New insight into the genetic causes of epilepsy

Targeted resequencing of 101 genes

Epilepsy affects about three percent of the population and comprises a wide constellation of primary and syndromic neurological disorders. The epileptic encephalopathies (EE) are the most severe of the epilepsies, distinguished by multiple refractory seizures, cognitive deficit, and poor developmental outcome. De novo mutations in several genes are known causes of EE, but the genetic etiology of the vast majority of these encephalopathies is unknown.

An investigative team of researchers led by Dr. Heather Mefford, M.D., Ph.D., from the University of Washington, Seattle, and Dr. Ingrid Scheffer, MBBS, Ph.D, at the University of Melbourne, Australia, resequenced 101 known and candidate epilepsy genes in more than 600 patients with EE to identify the genetic causes underlying their conditions. The team demonstrates emerging trends in how mutations in some genes cause specific disorders, while mutations in others cause a wide range of neurodevelopmental phenotypes. Furthermore the investigators described six new EE genes, four of which are not involved in neurotransmission at the synapse, but rather may regulate expression of other genes. (Platform A.07 / Abstract 8750891 -- Targeted Resequencing of 101 Known and Suspected Candidate Epilepsy Genes in 600 Patients with Severe Epilepsies Identifies Recurrently Mutated Genes.)

"Our study identifies pathogenic mutations in ~12% of our EE cohort, and has identified important new genes for this condition" says lead author, Gemma Carvill, Ph.D., of the University of Washington. "Understanding how these new EE genes cause epilepsy provides new avenues of research and, in the future, development of targeted therapies."

Molecular diagnostic testing of 1,600 individuals with epilepsy

In another report, GeneDx, a diagnostic laboratory in Gaithersburg, MD, presented results of diagnostic testing for up to 53 genes associated with major forms of primary and syndromic epilepsy in 1,600 patients to determine the etiology of their epilepsy. Overall, they found a known or predicted pathogenic genetic abnormality in 261 cases (16%), while patients with infantile onset epilepsy had an even higher positive diagnostic rate of about 20%.

These results indicate that at least 20% of cases have a Mendelian genetic form of epilepsy. Although mutations in ion channel genes are a common cause of epilepsy, half of all pathogenic mutations were identified in non-ion channel genes including some very rare causes of epilepsy. In one-third of patients with a disease-causing mutation, molecular test results had immediate implications for patient treatment or management. (Platform A.08 / Abstract 1749369 -- New Insights into the Spectrum of Pathogenic Variation in Epilepsy Gained from 1600 Individuals.)

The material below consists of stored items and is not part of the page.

-- pv_equiv track=rewrite | github.com/trace86/jhu-aai | AlphaToe/state_mapping/mapping_old.py | diagonal_left_search
-- ===== SOURCE A (Python) =====
-- def diagonal_left_search(i, j, matrix, num_neighbors, symbol):
--     min_i = 0
--     min_j = 0
--     max_i = len(matrix) - 1
--     max_j = len(matrix[0]) - 1
--
--     xs = []
--     for n in range(1, num_neighbors + 1):
--         _i = i - n
--         _j = j - n
--         if _i >= min_i and _j >= min_j and _i <= max_i and _j <= max_j:
--             xs.append(matrix[_i][_j])
--     if len(xs) != num_neighbors:
--         return False
--     return all(item == symbol for item in xs)
-- ===== SOURCE B (Python) =====
-- def diagonal_left_search(i, j, matrix, num_neighbors, symbol):
--     max_i = len(matrix) - 1
--     max_j = len(matrix[0]) - 1
--     if num_neighbors == 0:
--         return True
--     if num_neighbors < 0:
--         return False
--     if i - num_neighbors < 0 or j - num_neighbors < 0 or i - 1 > max_i or j - 1 > max_j:
--         return False
--     return all(matrix[i - n][j - n] == symbol for n in range(1, num_neighbors + 1))
-- ===== Notes on version B (the rewrite author's own statement) =====
-- stated objective: simpler
-- what changed: B replaces A's collect-into-a-list-then-compare-length pass by an analytic closed-form boundary check (only the extreme offsets 1 and num_neighbors can violate the bounds) followed by a single short-circuiting all() scan, with explicit early returns for num_neighbors == 0 and negative num_neighbors.
import Mathlib
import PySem

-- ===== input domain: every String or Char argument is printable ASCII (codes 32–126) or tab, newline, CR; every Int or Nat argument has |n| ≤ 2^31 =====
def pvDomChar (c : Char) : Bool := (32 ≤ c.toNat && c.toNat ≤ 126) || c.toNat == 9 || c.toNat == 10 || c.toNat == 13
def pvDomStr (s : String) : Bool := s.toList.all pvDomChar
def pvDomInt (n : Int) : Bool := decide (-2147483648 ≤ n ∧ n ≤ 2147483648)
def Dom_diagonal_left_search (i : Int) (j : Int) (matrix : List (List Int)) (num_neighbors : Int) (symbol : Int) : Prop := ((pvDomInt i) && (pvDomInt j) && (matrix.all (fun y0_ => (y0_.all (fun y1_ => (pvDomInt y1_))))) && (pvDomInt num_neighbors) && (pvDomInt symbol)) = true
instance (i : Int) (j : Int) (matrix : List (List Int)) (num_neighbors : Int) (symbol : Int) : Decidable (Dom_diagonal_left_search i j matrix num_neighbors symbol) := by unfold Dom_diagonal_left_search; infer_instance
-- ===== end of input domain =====

-- B replaces A's collect-into-a-list-then-compare-length pass by a closed-form boundary
-- check plus a single short-circuiting scan (objective: simpler; same asymptotic cost).

-- ===== PORT A =====
def diagonal_left_search (i : Int) (j : Int) (matrix : List (List Int)) (num_neighbors : Int) (symbol : Int) : Bool :=
  let min_i : Int := 0
  let min_j : Int := 0
  let max_i : Int := (matrix.length : Int) - 1
  let max_j : Int := ((PySem.List.pyGetD matrix 0 []).length : Int) - 1
  let xs : List Int := (PySem.List.pyRange 1 (num_neighbors + 1) 1).foldl
    (fun xs n =>
      let _i := i - n
      let _j := j - n
      if _i ≥ min_i ∧ _j ≥ min_j ∧ _i ≤ max_i ∧ _j ≤ max_j then
        xs ++ [PySem.List.pyGetD (PySem.List.pyGetD matrix _i []) _j 0]
      else xs) []
  if (xs.length : Int) ≠ num_neighbors then false
  else xs.all (fun item => item == symbol)

-- ===== PORT B =====
def diagonal_left_search_alt (i : Int) (j : Int) (matrix : List (List Int)) (num_neighbors : Int) (symbol : Int) : Bool :=
  let max_i : Int := (matrix.length : Int) - 1
  let max_j : Int := ((PySem.List.pyGetD matrix 0 []).length : Int) - 1
  if num_neighbors = 0 then true
  else if num_neighbors < 0 then false
  else if i - num_neighbors < 0 ∨ j - num_neighbors < 0 ∨ i - 1 > max_i ∨ j - 1 > max_j then false
  else (PySem.List.pyRange 1 (num_neighbors + 1) 1).all
    (fun n => PySem.List.pyGetD (PySem.List.pyGetD matrix (i - n) []) (j - n) 0 == symbol)

-- ===== PRECONDITION & SPEC =====
-- Pre_ excludes exactly the inputs on which the Python A raises IndexError: the empty
-- matrix (A reads len(matrix[0]) unconditionally), and ragged matrices where some
-- diagonal cell passes A's bound test (taken against row 0's length) but its own row
-- is too short for the column index.
-- The offsets n ∈ range(1, num_neighbors+1) whose cell passes A's bound test form the
-- interval [max(1, i-(len-1), j-(len₀-1)), min(num_neighbors, i, j)] (length ≤ len(matrix)),
-- so Pre_ quantifies over that interval only.
def Pre_diagonal_left_search (i : Int) (j : Int) (matrix : List (List Int)) (num_neighbors : Int) (symbol : Int) : Prop :=
  matrix ≠ [] ∧
  ∀ n ∈ PySem.List.pyRange
      (max 1 (max (i - ((matrix.length : Int) - 1)) (j - (((PySem.List.pyGetD matrix 0 []).length : Int) - 1))))
      (min num_neighbors (min i j) + 1) 1,
    j - n < ((matrix.getD (i - n).toNat []).length : Int)
instance (i : Int) (j : Int) (matrix : List (List Int)) (num_neighbors : Int) (symbol : Int) : Decidable (Pre_diagonal_left_search i j matrix num_neighbors symbol) := by unfold Pre_diagonal_left_search; infer_instance

def pvWitness_diagonal_left_search : Int × Int × List (List Int) × Int × Int := (1, 1, [[5, 5], [5, 5]], 1, 5)

def Spec_diagonal_left_search (i : Int) (j : Int) (matrix : List (List Int)) (num_neighbors : Int) (symbol : Int) (out : Bool) : Prop := out = diagonal_left_search_alt i j matrix num_neighbors symbol
instance (i : Int) (j : Int) (matrix : List (List Int)) (num_neighbors : Int) (symbol : Int) (out : Bool) : Decidable (Spec_diagonal_left_search i j matrix num_neighbors symbol out) := by unfold Spec_diagonal_left_search; infer_instance

-- ===== CLAIM (what is proved, stated in full; the proofs are below) =====
def Claim_equal_diagonal_left_search : Prop := ∀ (i : Int) (j : Int) (matrix : List (List Int)) (num_neighbors : Int) (symbol : Int), Dom_diagonal_left_search i j matrix num_neighbors symbol → Pre_diagonal_left_search i j matrix num_neighbors symbol → Spec_diagonal_left_search i j matrix num_neighbors symbol (diagonal_left_search i j matrix num_neighbors symbol)

-- ===== LEMMAS AND PROOFS =====

theorem diag_main (i j : Int) (matrix : List (List Int)) (nn symbol : Int) :
    diagonal_left_search i j matrix nn symbol = diagonal_left_search_alt i j matrix nn symbol := by
  unfold diagonal_left_search diagonal_left_search_alt
  dsimp only
  rw [PySem.List.foldl_append_ite]
  simp only [List.nil_append, ge_iff_le]
  set maxi : Int := (matrix.length : Int) - 1 with hmaxi
  set maxj : Int := ((PySem.List.pyGetD matrix 0 []).length : Int) - 1 with hmaxj
  set Pb : Int → Bool := fun n => decide (0 ≤ i - n ∧ 0 ≤ j - n ∧ i - n ≤ maxi ∧ j - n ≤ maxj) with hPb
  set g : Int → Int := fun n => PySem.List.pyGetD (PySem.List.pyGetD matrix (i - n) []) (j - n) 0 with hg
  rcases lt_trichotomy nn 0 with hneg | h0 | hpos
  · rw [PySem.List.pyRange_one_eq_nil (by omega)]
    simp [hneg]
    omega
  · subst h0
    rw [PySem.List.pyRange_one_eq_nil (by omega)]
    simp
  · have hrange : ∀ n ∈ PySem.List.pyRange 1 (nn + 1) 1, 1 ≤ n ∧ n ≤ nn := by
      intro n hn
      have := (PySem.List.mem_pyRange_one).mp hn
      omega
    by_cases hgd : i - nn < 0 ∨ j - nn < 0 ∨ i - 1 > maxi ∨ j - 1 > maxj
    · have hbad : ∃ n ∈ PySem.List.pyRange 1 (nn + 1) 1, ¬ Pb n = true := by
        rcases hgd with h | h | h | h
        · exact ⟨nn, PySem.List.mem_pyRange_one.mpr (by omega), by simp [hPb]; omega⟩
        · exact ⟨nn, PySem.List.mem_pyRange_one.mpr (by omega), by simp [hPb]; omega⟩
        · exact ⟨1, PySem.List.mem_pyRange_one.mpr (by omega), by simp [hPb]; omega⟩
        · exact ⟨1, PySem.List.mem_pyRange_one.mpr (by omega), by simp [hPb]; omega⟩
      have hlt := List.length_filter_lt_length_iff_exists.mpr hbad
      rw [PySem.List.length_pyRange_one] at hlt
      have hne : ((((PySem.List.pyRange 1 (nn + 1) 1).filter Pb).map g).length : Int) ≠ nn := by
        rw [List.length_map]; omega
      rw [if_pos hne, if_neg (by omega : ¬ nn = 0), if_neg (by omega : ¬ nn < 0), if_pos hgd]
    · push Not at hgd
      have hall : ∀ n ∈ PySem.List.pyRange 1 (nn + 1) 1, Pb n = true := by
        intro n hn
        have := hrange n hn
        simp [hPb]; omega
      rw [List.filter_eq_self.mpr hall]
      have hlen : ((((PySem.List.pyRange 1 (nn + 1) 1)).map g).length : Int) = nn := by
        rw [List.length_map, PySem.List.length_pyRange_one]; omega
      rw [if_neg (by omega : ¬ ((((PySem.List.pyRange 1 (nn + 1) 1)).map g).length : Int) ≠ nn),
        if_neg (by omega : ¬ nn = 0), if_neg (by omega : ¬ nn < 0),
        if_neg (by push Not; exact ⟨by omega, by omega, by omega, by omega⟩ :
          ¬ (i - nn < 0 ∨ j - nn < 0 ∨ i - 1 > maxi ∨ j - 1 > maxj))]
      rw [List.all_map]
      rfl


-- ===== VERDICT (by name: the statement is the Claim_ definition above) =====
theorem diagonal_left_search_spec : Claim_equal_diagonal_left_search := by
  intro i j matrix nn symbol _ _
  exact diag_main i j matrix nn symbol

According to Courtney Downtain, M.S., C.G.C., who presented the report, "Utilizing a multi-gene panel for epilepsy allowed us to identify disease-causing mutations in genes causing rare genetic forms of epilepsy, which were not primarily considered by the referring physicians. In addition, we are starting to appreciate the expanding phenotypic spectrum of many epilepsy-related genes. Our data demonstrate that mutations in many genes can result in similar clinical presentation, illustrating the utility of multi-gene panel testing."